TASK PROMPT: Collect each line of the records containing the string "unfold".

DATA:

-- pv_equiv track=rewrite | github.com/three3stones/ThoughtWork_Homework | 2.4 python函数式编程/2.4.2 函数式编程两个需求.py | result
-- ===== SOURCE A (Python) =====
-- def result(items:list) -> dict:
--     """
--     @param items: 列表形式的收据清单
--     @return: 返回字典形式的条形码及其对应的数量
--     """
--     res = dict()            # 使用字典来存储条形码及其对应的数量
--     for item in items:
--         if '-' in item:
--             txm, num = item.split('-')
--             if txm in res:
--                 res[txm] += int(num)
--             else:
--                 res[txm] = int(num)
--         else:
--             if item in res:
--                 res[item] += 1
--             else:
--                 res[item] = 1
--     # 返回字典形式条形码以及数量
--     return res
-- ===== SOURCE B (Python) =====
-- def result(items: list) -> dict:
--     """
--     @param items: 列表形式的收据清单
--     @return: 返回字典形式的条形码及其对应的数量
--     """
--     # pass 1: parse every item into a (barcode, delta) pair
--     pairs = []
--     for item in items:
--         if '-' in item:
--             txm, num = item.split('-')
--             pairs.append((txm, int(num)))
--         else:
--             pairs.append((item, 1))
--     # pass 2: group the deltas per barcode (first-occurrence order), then sum each group
--     groups = {}
--     for k, d in pairs:
--         groups.setdefault(k, []).append(d)
--     return {k: sum(v) for k, v in groups.items()}
-- ===== Notes on version B (the rewrite author's own statement) =====
-- stated objective: alternative
-- what changed: B replaces A's single-pass running-total dict by a parse-then-group scheme: map every item to a (key, delta) pair, group the deltas into a per-key list, and build the result by summing each group.
import Mathlib
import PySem

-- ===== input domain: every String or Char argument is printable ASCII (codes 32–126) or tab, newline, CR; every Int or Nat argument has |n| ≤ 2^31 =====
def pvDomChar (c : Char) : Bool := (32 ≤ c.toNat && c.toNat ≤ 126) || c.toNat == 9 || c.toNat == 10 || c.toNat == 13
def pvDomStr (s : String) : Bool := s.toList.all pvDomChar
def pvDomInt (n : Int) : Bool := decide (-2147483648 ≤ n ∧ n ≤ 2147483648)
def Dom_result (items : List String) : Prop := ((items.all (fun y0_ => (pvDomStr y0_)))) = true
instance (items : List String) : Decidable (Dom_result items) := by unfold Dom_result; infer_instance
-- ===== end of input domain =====

-- B is an ALTERNATIVE decomposition (parse to (key, delta) pairs, then one grouped build) of the same dict; not claimed faster.

-- ===== PORT A =====
-- loop body of A; the `none` fallbacks mark where Python raises (ValueError) — excluded by Pre_result
def resultStep (res : PySem.Dict String Int) (item : String) : PySem.Dict String Int :=
  if PySem.Str.isIn "-" item then
    match PySem.Str.split? item "-" with
    | some [txm, num] =>
        match PySem.Int.ofStr? num with
        | some n =>
            if res.contains txm then res.insert txm ((res.get? txm).getD 0 + n)
            else res.insert txm n
        | none => res      -- int(num) raises ValueError: outside Pre_result
    | _ => res             -- unpacking 'txm, num = …' raises ValueError: outside Pre_result
  else
    if res.contains item then res.insert item ((res.get? item).getD 0 + 1)
    else res.insert item 1

def result (items : List String) : List (String × Int) :=
  (items.foldl resultStep PySem.Dict.empty).items

-- ===== PORT B =====
-- parse one item to its (barcode, delta) pair; same parsing (and the same failure points) as A
def parsePair (item : String) : String × Int :=
  if PySem.Str.isIn "-" item then
    match PySem.Str.split? item "-" with
    | some [txm, num] =>
        match PySem.Int.ofStr? num with
        | some n => (txm, n)
        | none => (item, 0)   -- ValueError: outside Pre_result
    | _ => (item, 0)          -- ValueError: outside Pre_result
  else (item, 1)

def result_alt (items : List String) : List (String × Int) :=
  let pairs := items.map parsePair
  let groups := pairs.foldl (fun g p => g.modify p.1 [] (· ++ [p.2])) PySem.Dict.empty
  groups.items.map (fun p => (p.1, p.2.sum))

-- ===== PRECONDITION & SPEC =====
-- Pre_ excludes exactly the items on which A raises ValueError: an item with more than one '-'
-- (unpacking fails) or whose part after the '-' is not int()-parsable; B raises there too.
def okItem (item : String) : Bool :=
  !PySem.Str.isIn "-" item ||
  (match PySem.Str.split? item "-" with
   | some [_, num] => (PySem.Int.ofStr? num).isSome
   | _ => false)

def Pre_result (items : List String) : Prop := items.all okItem = true
instance (items : List String) : Decidable (Pre_result items) := by unfold Pre_result; infer_instance
def pvWitness_result : List String := ["a", "b-2", "a", "b-3", "-5"]

def Spec_result (items : List String) (out : List (String × Int)) : Prop := out = result_alt items
instance (items : List String) (out : List (String × Int)) : Decidable (Spec_result items out) := by unfold Spec_result; infer_instance

-- ===== CLAIM (what is proved, stated in full; the proofs are below) =====
def Claim_equal_result : Prop := ∀ (items : List String), Dom_result items → Pre_result items → Spec_result items (result items)

-- ===== LEMMAS AND PROOFS =====

-- the abstract accumulation step on a parsed pair
def pairStep (res : PySem.Dict String Int) (p : String × Int) : PySem.Dict String Int :=
  res.insert p.1 (res.getD p.1 0 + p.2)

-- under okItem, A's loop body is the pair step on the parsed item
theorem resultStep_eq_pairStep (res : PySem.Dict String Int) (item : String)
    (h : okItem item = true) :
    resultStep res item = pairStep res (parsePair item) := by
  unfold resultStep parsePair pairStep okItem at *
  by_cases hin : PySem.Str.isIn "-" item = true
  · simp only [hin, if_true, Bool.not_true, Bool.false_or] at *
    match hs : PySem.Str.split? item "-" with
    | some [txm, num] =>
      simp only [hs] at h ⊢
      match hn : PySem.Int.ofStr? num with
      | some n =>
        by_cases hc : res.contains txm = true
        · simp [hc, PySem.Dict.getD_eq_get?_getD]
        · simp only [Bool.not_eq_true] at hc
          have h0 : res.getD txm 0 = 0 := PySem.Dict.getD_of_not_contains _ _ hc
          simp [hc, h0]
      | none => simp [hn] at h
    | some [] => simp [hs] at h
    | some [x] => simp [hs] at h
    | some (a :: b :: c :: rest) => simp [hs] at h
    | none => simp [hs] at h
  · simp only [Bool.not_eq_true] at hin
    simp only [PySem.Str.isIn_eq] at hin
    rw [show "-".toList = ['-'] from rfl] at hin
    by_cases hc : res.contains item = true
    · simp [hin, hc, PySem.Dict.getD_eq_get?_getD]
    · simp only [Bool.not_eq_true] at hc
      have h0 : res.getD item 0 = 0 := PySem.Dict.getD_of_not_contains _ _ hc
      simp [hin, hc, h0]

theorem foldl_resultStep_eq (items : List String) (d : PySem.Dict String Int)
    (h : items.all okItem = true) :
    items.foldl resultStep d = (items.map parsePair).foldl pairStep d := by
  induction items generalizing d with
  | nil => rfl
  | cons x xs ih =>
    simp only [List.all_cons, Bool.and_eq_true] at h
    simp only [List.map_cons, List.foldl_cons]
    rw [resultStep_eq_pairStep _ _ h.1, ih _ h.2]

-- the value at key k after the pair-accumulation loop
theorem getD_foldl_pairStep (l : List (String × Int)) (d : PySem.Dict String Int) (k : String) :
    (l.foldl pairStep d).getD k 0
      = d.getD k 0 + ((l.filter (fun p => p.1 == k)).map Prod.snd).sum := by
  induction l generalizing d with
  | nil => simp
  | cons p ps ih =>
    simp only [List.foldl_cons, List.filter_cons, ih]
    by_cases hk : p.1 = k
    · simp [pairStep, hk]
      ring
    · have heq : (p.1 == k) = false := by simp [hk]
      have hk' : ¬ k = p.1 := fun h => hk h.symm
      simp [pairStep, heq, PySem.Dict.getD_insert, hk']

theorem result_eq_alt (items : List String) (h : Pre_result items) :
    result items = result_alt items := by
  have halt : result_alt items
      = ((items.map parsePair).foldl (fun g p => g.modify p.1 [] (· ++ [p.2]))
          PySem.Dict.empty).items.map (fun p => (p.1, p.2.sum)) := rfl
  rw [halt]
  unfold result
  rw [foldl_resultStep_eq items _ h]
  set l := items.map parsePair with hl
  set A := l.foldl pairStep PySem.Dict.empty with hA
  set B := l.foldl (fun g p => g.modify p.1 [] (· ++ [p.2])) PySem.Dict.empty with hB
  have hndA : A.keys.Nodup := by
    simpa [hA, pairStep] using
      PySem.Dict.nodup_keys_foldl_insert_key l Prod.fst
        (fun d p => d.getD p.1 0 + p.2) PySem.Dict.empty (by simp)
  have hndB : B.keys.Nodup := by
    simpa [hB] using
      PySem.Dict.nodup_keys_foldl_modify_key l Prod.fst []
        (fun _ p => (· ++ [p.2])) PySem.Dict.empty (by simp)
  have hkeys : A.keys = B.keys := by
    have h1 := PySem.Dict.keys_foldl_insert_key (d := PySem.Dict.empty) (l := l)
      (key := Prod.fst) (f := fun d p => d.getD p.1 0 + p.2)
    have h2 := PySem.Dict.keys_foldl_modify_key (d := PySem.Dict.empty) (l := l)
      (key := Prod.fst) (d0 := ([] : List Int)) (f := fun _ p => (· ++ [p.2]))
    rw [hA, hB, show pairStep = fun d (p : String × Int) => d.insert p.1 (d.getD p.1 0 + p.2) from rfl]
    rw [h1]; exact h2.symm ▸ rfl
  rw [PySem.Dict.items_eq_map_keys A hndA 0, PySem.Dict.items_eq_map_keys B hndB [], hkeys,
    List.map_map]
  refine List.map_congr_left ?_
  intro k hk
  simp only [Function.comp]
  rw [hA, getD_foldl_pairStep, hB, PySem.Dict.getD_foldl_modify_append]
  simp

-- ===== VERDICT (by name: the statement is the Claim_ definition above) =====
theorem result_spec : Claim_equal_result := by
  intro items _ hpre
  unfold Spec_result
  exact result_eq_alt items hpre
-- pv_equiv track=rewrite | github.com/joshloh/advent-of-code-2020 | day10-1.py | solve
-- ===== SOURCE A (Python) =====
-- def solve(array):
-- 	array.append(0)
-- 	array.sort()
-- 	count1 = 0
-- 	count3 = 1
-- 	for i in range(len(array)-1):
-- 		if array[i+1] - array[i] == 1:
-- 			count1 += 1
-- 		elif array[i+1] - array[i] == 3:
-- 			count3 += 1
-- 	return count1 * count3
-- ===== SOURCE B (Python) =====
-- def solve(array):
--     array.append(0)
--     s = set(array)
--     count1 = sum(1 for x in s if x + 1 in s)
--     count3 = sum(1 for x in s if x + 3 in s and x + 1 not in s and x + 2 not in s)
--     return count1 * (count3 + 1)
-- ===== Notes on version B (the rewrite author's own statement) =====
-- stated objective: alternative
-- what changed: B drops the sort-and-scan entirely: it puts array plus 0 into a set and counts, over distinct values x, those with x+1 present (gap-1 pairs) and those with x+3 present but x+1 and x+2 absent (gap-3 pairs), returning count1 * (count3 + 1); this is correct because in the sorted multiset each positive adjacent gap occurs exactly once between consecutive distinct values.
import Mathlib
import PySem

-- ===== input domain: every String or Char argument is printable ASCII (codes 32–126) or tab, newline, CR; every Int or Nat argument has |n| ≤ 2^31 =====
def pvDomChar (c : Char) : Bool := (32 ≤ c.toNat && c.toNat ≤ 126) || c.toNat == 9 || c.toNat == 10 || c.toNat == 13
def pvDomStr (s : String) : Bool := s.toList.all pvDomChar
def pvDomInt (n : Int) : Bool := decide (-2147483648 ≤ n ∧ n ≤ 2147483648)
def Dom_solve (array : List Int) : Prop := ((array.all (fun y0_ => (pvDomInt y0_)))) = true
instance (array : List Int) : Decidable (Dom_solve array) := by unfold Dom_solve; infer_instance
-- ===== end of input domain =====

-- B counts set-membership patterns (x and x+1 both present; x and x+3 present with x+1,x+2 absent)
-- instead of A's sort + scan of adjacent differences; equivalence is about the return value only:
-- A sorts the argument in place, B only appends 0 to it.

-- ===== PORT A =====
def solve (array : List Int) : Int :=
  let arr := PySem.List.sorted (array ++ [0]) (fun x => x) false
  let c := (PySem.List.pyRange 0 (PySem.List.len arr - 1) 1).foldl
    (fun (c : Int × Int) i =>
      if PySem.List.pyGetD arr (i + 1) 0 - PySem.List.pyGetD arr i 0 == 1 then (c.1 + 1, c.2)
      else if PySem.List.pyGetD arr (i + 1) 0 - PySem.List.pyGetD arr i 0 == 3 then (c.1, c.2 + 1)
      else c)
    (0, 1)
  c.1 * c.2

-- ===== PORT B =====
def solve_alt (array : List Int) : Int :=
  let s : PySem.Set Int := PySem.Set.ofList (array ++ [0])
  let count1 : Int := s.foldl (fun acc x => if s.contains (x + 1) then acc + 1 else acc) 0
  let count3 : Int := s.foldl
    (fun acc x => if s.contains (x + 3) && !s.contains (x + 1) && !s.contains (x + 2)
      then acc + 1 else acc) 0
  count1 * (count3 + 1)

-- ===== PRECONDITION & SPEC =====
def Spec_solve (array : List Int) (out : Int) : Prop := out = solve_alt array
instance (array : List Int) (out : Int) : Decidable (Spec_solve array out) := by unfold Spec_solve; infer_instance

-- ===== CLAIM (what is proved, stated in full; the proofs are below) =====
def Claim_equal_solve : Prop := ∀ (array : List Int), Dom_solve array → Spec_solve array (solve array)

-- ===== LEMMAS AND PROOFS =====

-- A's index-generated differences are exactly the adjacent gaps of the zip form
lemma gaps_eq (l : List Int) :
    (PySem.List.pyRange 0 (PySem.List.len l - 1) 1).map
      (fun i => PySem.List.pyGetD l (i + 1) 0 - PySem.List.pyGetD l i 0)
    = (l.zip (l.drop 1)).map (fun p => p.2 - p.1) := by
  apply List.ext_getElem
  · simp [PySem.List.length_pyRange_one, PySem.List.len]
  · intro k h1 h2
    have hk : k + 1 < l.length := by
      simp [PySem.List.length_pyRange_one, PySem.List.len] at h1
      omega
    have hc : ((k : Int) + 1) = ((k + 1 : Nat) : Int) := by push_cast; ring
    simp only [List.getElem_map, PySem.List.getElem_pyRange_one, List.getElem_zip,
      List.getElem_drop, zero_add, hc, PySem.List.pyGetD_natCast]
    rw [List.getD_eq_getElem _ _ hk, List.getD_eq_getElem _ _ (Nat.lt_of_succ_lt hk)]
    simp [Nat.add_comm]

-- folding A's counter body over the list of gaps adds (count 1, count 3)
lemma fold_count (gs : List Int) : ∀ (a b : Int),
    gs.foldl (fun (c : Int × Int) d =>
        if d == 1 then (c.1 + 1, c.2) else if d == 3 then (c.1, c.2 + 1) else c) (a, b)
    = (a + List.count 1 gs, b + List.count 3 gs) := by
  induction gs with
  | nil => intro a b; simp
  | cons x t ih =>
    intro a b
    simp only [List.foldl_cons]
    by_cases h1 : x = 1
    · subst h1
      simp only [show ((1:Int) == 1) = true from rfl, if_true]
      rw [ih]
      simp
      ring
    · by_cases h3 : x = 3
      · subst h3
        simp only [show ((3:Int) == 1) = true ↔ False by decide, show ((3:Int) == 3) = true from rfl,
          if_true, if_false]
        rw [ih]
        simp [h1]
        ring
      · simp only [show (x == 1) = true ↔ False by simp [h1], show (x == 3) = true ↔ False by simp [h3], if_false]
        rw [ih]
        simp [h1, h3]

-- every element of a sorted cons list is at least the head
lemma head_min {y : Int} {t : List Int} (hp : (y :: t).Pairwise (· ≤ ·)) :
    ∀ z ∈ y :: t, y ≤ z := by
  intro z hz
  rcases List.mem_cons.mp hz with h | h
  · omega
  · exact (List.pairwise_cons.mp hp).1 z h

-- number of adjacent gaps equal to 1 in a sorted list = number of distinct x with x+1 also present
lemma gap_count_one : ∀ (L : List Int), L.Pairwise (· ≤ ·) →
    List.count 1 ((L.zip (L.drop 1)).map (fun p => p.2 - p.1))
    = L.dedup.countP (fun x => decide ((x + 1) ∈ L)) := by
  intro L
  induction L with
  | nil => intro _; simp
  | cons x t ih =>
    intro hp
    cases t with
    | nil =>
      simp [show ¬ (x + 1 = x) by omega]
    | cons y t' =>
      have hxy : x ≤ y := (List.pairwise_cons.mp hp).1 y (by simp)
      have hpt : (y :: t').Pairwise (· ≤ ·) := (List.pairwise_cons.mp hp).2
      have hmin : ∀ z ∈ y :: t', y ≤ z := head_min hpt
      have hzip : ((x :: y :: t').zip ((x :: y :: t').drop 1)).map (fun p => p.2 - p.1)
          = (y - x) :: (((y :: t').zip t').map (fun p => p.2 - p.1)) := by simp
      rw [hzip]
      by_cases heq : x = y
      · subst heq
        rw [List.count_cons]
        have hd : (x :: x :: t').dedup = (x :: t').dedup := List.dedup_cons_of_mem (by simp)
        have ih' := ih hpt
        rw [show List.drop 1 (x :: t') = t' from rfl] at ih'
        rw [hd, ih']
        have : (x :: t').dedup.countP (fun z => decide ((z + 1) ∈ x :: t'))
            = (x :: t').dedup.countP (fun z => decide ((z + 1) ∈ x :: x :: t')) := by
          apply List.countP_congr
          intro a _
          simp [List.mem_cons]
        rw [← this]
        simp
      · have hlt : x < y := lt_of_le_of_ne hxy heq
        have hnm : x ∉ y :: t' := by
          intro hmem
          have := hmin x hmem
          omega
        have ih' := ih hpt
        rw [show List.drop 1 (y :: t') = t' from rfl] at ih'
        rw [List.dedup_cons_of_notMem hnm, List.countP_cons, List.count_cons, ih']
        have hmem1 : ((x + 1) ∈ y :: t') ↔ y = x + 1 := by
          constructor
          · intro h; have := hmin _ h; omega
          · intro h; simp [← h]
        have hcong : (y :: t').dedup.countP (fun z => decide ((z + 1) ∈ y :: t'))
            = (y :: t').dedup.countP (fun z => decide ((z + 1) ∈ x :: y :: t')) := by
          apply List.countP_congr
          intro a ha
          have haz : y ≤ a := hmin a (List.mem_dedup.mp ha)
          simp only [List.mem_cons, decide_eq_true_eq]
          constructor
          · tauto
          · rintro (h | h) <;> [omega; tauto]
        rw [← hcong]
        have hx : (decide ((x + 1) ∈ x :: y :: t')) = decide (y = x + 1) := by
          simp only [List.mem_cons, show ¬ (x + 1 = x) by omega, false_or]
          by_cases h : y = x + 1 <;> simp [h, hmem1] <;> tauto
        rw [hx]
        have hg : (y - x = 1) ↔ (y = x + 1) := by omega
        by_cases h : y = x + 1 <;> simp [h, hg] <;> omega

-- number of adjacent gaps equal to 3 in a sorted list
-- = number of distinct x with x+3 present and x+1, x+2 absent
lemma gap_count_three : ∀ (L : List Int), L.Pairwise (· ≤ ·) →
    List.count 3 ((L.zip (L.drop 1)).map (fun p => p.2 - p.1))
    = L.dedup.countP (fun x => decide ((x + 3) ∈ L) && !decide ((x + 1) ∈ L) && !decide ((x + 2) ∈ L)) := by
  intro L
  induction L with
  | nil => intro _; simp
  | cons x t ih =>
    intro hp
    cases t with
    | nil =>
      simp [show ¬ (x + 3 = x) by omega]
    | cons y t' =>
      have hxy : x ≤ y := (List.pairwise_cons.mp hp).1 y (by simp)
      have hpt : (y :: t').Pairwise (· ≤ ·) := (List.pairwise_cons.mp hp).2
      have hmin : ∀ z ∈ y :: t', y ≤ z := head_min hpt
      have hzip : ((x :: y :: t').zip ((x :: y :: t').drop 1)).map (fun p => p.2 - p.1)
          = (y - x) :: (((y :: t').zip t').map (fun p => p.2 - p.1)) := by simp
      rw [hzip]
      by_cases heq : x = y
      · subst heq
        rw [List.count_cons]
        have hd : (x :: x :: t').dedup = (x :: t').dedup := List.dedup_cons_of_mem (by simp)
        have ih' := ih hpt
        rw [show List.drop 1 (x :: t') = t' from rfl] at ih'
        rw [hd, ih']
        have : ∀ (a : Int), (a ∈ x :: x :: t') ↔ (a ∈ x :: t') := by
          intro a; simp [List.mem_cons]
        have hc : (x :: t').dedup.countP
              (fun z => decide ((z + 3) ∈ x :: t') && !decide ((z + 1) ∈ x :: t') && !decide ((z + 2) ∈ x :: t'))
            = (x :: t').dedup.countP
              (fun z => decide ((z + 3) ∈ x :: x :: t') && !decide ((z + 1) ∈ x :: x :: t') && !decide ((z + 2) ∈ x :: x :: t')) := by
          apply List.countP_congr
          intro a _
          simp [this]
        rw [← hc]
        simp
      · have hlt : x < y := lt_of_le_of_ne hxy heq
        have hnm : x ∉ y :: t' := by
          intro hmem; have := hmin x hmem; omega
        have ih' := ih hpt
        rw [show List.drop 1 (y :: t') = t' from rfl] at ih'
        rw [List.dedup_cons_of_notMem hnm, List.countP_cons, List.count_cons, ih']
        have hcong : (y :: t').dedup.countP
              (fun z => decide ((z + 3) ∈ y :: t') && !decide ((z + 1) ∈ y :: t') && !decide ((z + 2) ∈ y :: t'))
            = (y :: t').dedup.countP
              (fun z => decide ((z + 3) ∈ x :: y :: t') && !decide ((z + 1) ∈ x :: y :: t') && !decide ((z + 2) ∈ x :: y :: t')) := by
          apply List.countP_congr
          intro a ha
          have haz : y ≤ a := hmin a (List.mem_dedup.mp ha)
          have h1 : ((a + 1) ∈ x :: y :: t') ↔ ((a + 1) ∈ y :: t') := by
            simp only [List.mem_cons]; constructor
            · rintro (h | h); · omega
              · tauto
            · tauto
          have h2 : ((a + 2) ∈ x :: y :: t') ↔ ((a + 2) ∈ y :: t') := by
            simp only [List.mem_cons]; constructor
            · rintro (h | h); · omega
              · tauto
            · tauto
          have h3 : ((a + 3) ∈ x :: y :: t') ↔ ((a + 3) ∈ y :: t') := by
            simp only [List.mem_cons]; constructor
            · rintro (h | h); · omega
              · tauto
            · tauto
          simp [h1, h2, h3]
        rw [← hcong]
        have hx : ((decide ((x + 3) ∈ x :: y :: t') && !decide ((x + 1) ∈ x :: y :: t') && !decide ((x + 2) ∈ x :: y :: t')) = true)
            ↔ y = x + 3 := by
          simp only [Bool.and_eq_true, Bool.not_eq_true', decide_eq_true_eq, decide_eq_false_iff_not,
            List.mem_cons]
          constructor
          · rintro ⟨⟨h3, h1⟩, h2⟩
            have hy1 : ¬ (x + 1 = y) := fun hc => h1 (Or.inr (Or.inl hc))
            have hy2 : ¬ (x + 2 = y) := fun hc => h2 (Or.inr (Or.inl hc))
            rcases h3 with h | h | h
            · omega
            · omega
            · have := hmin _ (List.mem_cons.mpr (Or.inr h)); omega
          · intro h
            refine ⟨⟨Or.inr (Or.inl h.symm), ?_⟩, ?_⟩
            · rintro (hc | hc | hc)
              · omega
              · omega
              · have := hmin _ (List.mem_cons.mpr (Or.inr hc)); omega
            · rintro (hc | hc | hc)
              · omega
              · omega
              · have := hmin _ (List.mem_cons.mpr (Or.inr hc)); omega
        have hg : (y - x = 3) ↔ (y = x + 3) := by omega
        by_cases h : y = x + 3
        · rw [if_pos (hx.mpr h)]
          simp [h]
        · rw [if_neg (fun hc => h (hx.mp hc))]
          have : ¬ (y - x = 3) := by omega
          simp [this]

-- the set of array+[0] and the dedup of its sorted version are permutations with the same members
lemma set_perm (array : List Int) :
    (PySem.Set.ofList (array ++ [0])).Perm
      (PySem.List.sorted (array ++ [0]) (fun x => x) false).dedup := by
  rw [List.perm_ext_iff_of_nodup (PySem.Set.nodup_ofList _) (List.nodup_dedup _)]
  intro a
  rw [PySem.Set.mem_ofList, List.mem_dedup, PySem.List.mem_sorted]

-- ===== VERDICT (by name: the statement is the Claim_ definition above) =====
theorem solve_spec : Claim_equal_solve := by
  intro array _
  unfold Spec_solve solve solve_alt
  dsimp only
  set L := PySem.List.sorted (array ++ [0]) (fun x => x) false with hL
  set s := PySem.Set.ofList (array ++ [0]) with hs
  have hpw : L.Pairwise (· ≤ ·) := PySem.List.sorted_pairwise (array ++ [0]) (fun x => x)
  -- A side: fold over pyRange = counts of gaps 1 and 3
  rw [← List.foldl_map
    (f := fun i => PySem.List.pyGetD L (i + 1) 0 - PySem.List.pyGetD L i 0)
    (g := fun (c : Int × Int) d => if d == 1 then (c.1 + 1, c.2)
      else if d == 3 then (c.1, c.2 + 1) else c)]
  rw [gaps_eq, fold_count]
  -- B side: the two folds are countP over the set
  rw [show (fun (acc : Int) (x : Int) => if s.contains (x + 1) then acc + 1 else acc)
      = (fun acc x => if (fun z => s.contains (z + 1)) x then acc + 1 else acc) from rfl]
  rw [PySem.List.foldl_count_if]
  rw [show (fun (acc : Int) (x : Int) =>
        if s.contains (x + 3) && !s.contains (x + 1) && !s.contains (x + 2) then acc + 1 else acc)
      = (fun acc x => if (fun z => s.contains (z + 3) && !s.contains (z + 1) && !s.contains (z + 2)) x
          then acc + 1 else acc) from rfl]
  rw [PySem.List.foldl_count_if]
  -- countP over the set = countP over L.dedup, with membership in s rewritten to membership in L
  have hc1 : s.countP (fun z => s.contains (z + 1))
      = L.dedup.countP (fun z => decide ((z + 1) ∈ L)) := by
    rw [(set_perm array).countP_eq]
    apply List.countP_congr
    intro a _
    simp [PySem.Set.contains, hs, hL, PySem.Set.mem_ofList, PySem.List.mem_sorted]
  have hc3 : s.countP (fun z => s.contains (z + 3) && !s.contains (z + 1) && !s.contains (z + 2))
      = L.dedup.countP (fun z => decide ((z + 3) ∈ L) && !decide ((z + 1) ∈ L) && !decide ((z + 2) ∈ L)) := by
    rw [(set_perm array).countP_eq]
    apply List.countP_congr
    intro a _
    simp [PySem.Set.contains, hs, hL, PySem.Set.mem_ofList, PySem.List.mem_sorted]
  rw [hc1, hc3, ← gap_count_one L hpw, ← gap_count_three L hpw]
  push_cast
  ring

EXPECTED ANSWER:
instance (items : List String) : Decidable (Dom_result items) := by unfold Dom_result; infer_instance
instance (items : List String) : Decidable (Pre_result items) := by unfold Pre_result; infer_instance
instance (items : List String) (out : List (String × Int)) : Decidable (Spec_result items out) := by unfold Spec_result; infer_instance
  unfold resultStep parsePair pairStep okItem at *
  unfold result
  unfold Spec_result
instance (array : List Int) : Decidable (Dom_solve array) := by unfold Dom_solve; infer_instance
instance (array : List Int) (out : Int) : Decidable (Spec_solve array out) := by unfold Spec_solve; infer_instance
  unfold Spec_solve solve solve_alt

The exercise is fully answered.